Şayet istisnasız bütün takımlar hakemlere, federasyona küfür ediyorsa ortada haksızlık yoktur, ortada basiretsiz, kötü bir futbol yönetimi vardır, herkesi kötü yönetiyor diye takdir edelim demiyorum ama konunun senin benim takımımla ilgisi yok, onu diyorum. Ülke nasıl yönetiliyorsa, futbol da o derece kötü yönetiliyor işte. Futbol Federasyonu’nun başındaki şahsın bu ülkede en fazla ihale alan 5 gruptan birinin sahibi olmasından öte daha ne söylenebilir ki?
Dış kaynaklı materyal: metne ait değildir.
-- ===== PORT B =====
-- the body of Source B's for-loop, as a named step function of the fold
def pvBStep (candidate_scores : List Int)
    (st : Option (Int × (Int × String × Option Int)) × Option (Int × (Int × String × Option Int)) × Option (Int × (Int × String × Option Int)))
    (p : Int × String) :
    Option (Int × (Int × String × Option Int)) × Option (Int × (Int × String × Option Int)) × Option (Int × (Int × String × Option Int)) :=
  if p.1 < (candidate_scores.length : Int) then
    let s := PySem.List.pyGetD candidate_scores p.1 0
    let entry : Int × String × Option Int := (p.1, p.2, some s)
    let bs :=
      match st.1 with
      | none => (some (s, entry), st.2.1)
      | some b =>
        if b.1 < s then (some (s, entry), some b)
        else
          match st.2.1 with
          | none => (some b, some (s, entry))
          | some sec => if sec.1 < s then (some b, some (s, entry)) else (some b, some sec)
    let w :=
      match st.2.2 with
      | none => some (s, entry)
      | some w => if s < w.1 then some (s, entry) else some w
    (bs.1, bs.2, w)
  else st

def extract_ranked_candidates_alt (candidates : List String) (candidate_scores : List Int) (default_best_idx : Int) : (Int × String × Option Int) × (Option (Int × String × Option Int)) × (Int × String × Option Int) :=
  let st := (PySem.List.enumerate candidates).foldl (pvBStep candidate_scores) (none, none, none)
  match st.1, st.2.2 with
  | some b, some w => (b.2, st.2.1.map (fun q => q.2), w.2)
  | some b, none => (b.2, st.2.1.map (fun q => q.2), b.2)           -- unreachable: worst is set whenever best is
  | none, _ =>
    let n := (candidates.length : Int)
    let safe_idx := min (max default_best_idx 0) (n - 1)
    ((safe_idx, PySem.List.pyGetD candidates safe_idx "", none),
     if 1 < n then some ((1 : Int), PySem.List.pyGetD candidates 1 "", none) else none,
     (n - 1, PySem.List.pyGetD candidates (n - 1) "", none))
Kulüplerin içindeki muhalif gruplar, muhalefet partileri nasılsa aynı oranda yalpalıyor. Tadı tuzu kalmamış futbola her daim müdahil olan kirlenmiş siyaset bulaşıyor, ortaya katmerli mutsuzluk çıkıyor.
Futbolun arsada oynanan yıllardan çok daha başka bir boyuta geldiğini kabul etmemiz gerekiyor. Neden bu hale geldi pekiyi, çünkü arsa kalmadı, çünkü iki taş arasını kale yapacak yerler AVM oldu, çünkü her şey paraya endeksli, paran varsa halı sahada oynar, salakça ayağını kırarsın, yoksa hiç oynayamazsın. Bizse hem arsada futbol oynamak gibi naif, duygusal taleplerde bulunuyoruz, hem de her sene borç harç dinlemeden neredeyse Ronaldo takımımıza gelsin istiyoruz. Takımlar zaman içinde başarısız yöneticilerin elinde borç içinde batarken, bizler halüsinasyon içinde yaşıyoruz adeta. İşte bu yüzden hayat fena halde futbola benziyor. Aslında batsak da, ABD ve bütün dünya bize boyun eğsin istiyoruz. “Türk’ün Türk’ten başka dostu yok” şiarı, hem siyasette, hem futbolda 2020’ye bir ay kala ulusalcı solcuyla, muhafazakarları aynı potada birleştiriyor. Bu yüzden de İzlanda’yı yuhalamakta beis görmüyoruz. Futboldan da, hayattan da zevk almıyoruz artık…
İngiltere'de Newcastle küme düştüğünde herkes takımını ayakta alkışlamış, sonraki yıl alt ligde maçlarını yine 50 bin kişi izlemişti. Zor mu böyle olmak, çok zor elbette, hatta bu siyasi ve ekonomik iklimde imkansız. Zira biz toplumsal nefretimizi biriktirip futbola akıtıyoruz. Futbolun da, reel siyasetin de iflas ettiğini kabul etmemenin verdiği beyhude bir mutsuzluk hezeyanı yaşıyoruz. Futboldaki milyonlarca taraftarın bu bu örgütlü mutsuzluğunu, siyasete ya da başka kanallara yayabilsek zaten futbolda da bu kadar mutsuz olmayacağız, ülke de bambaşka bir yöne evrilecek muhtemelen.
Taçsız Kral Metin Oktay'ı her sene tribünlerde anmak güzel ama hadi bakalım Metin Oktay'ın kendi jübilesinde "Fenerbahçe forması giyer misin" sorusuna "Onur duyarım" cevabını vermesini de hatırlayın da görelim... Aynı Metin Oktay'ın Denizler'in idamına karşı imza verdiğini de az kişi bilir. Bunları hatırlamak işimize gelmiyor, istiyoruz ki sporu siyasete bulaştırmayalım, ama siyaset sporun tam içinde olsun önemli değil. Mutsuz olmaktan mutlu olan bize de bu yakışır zaten.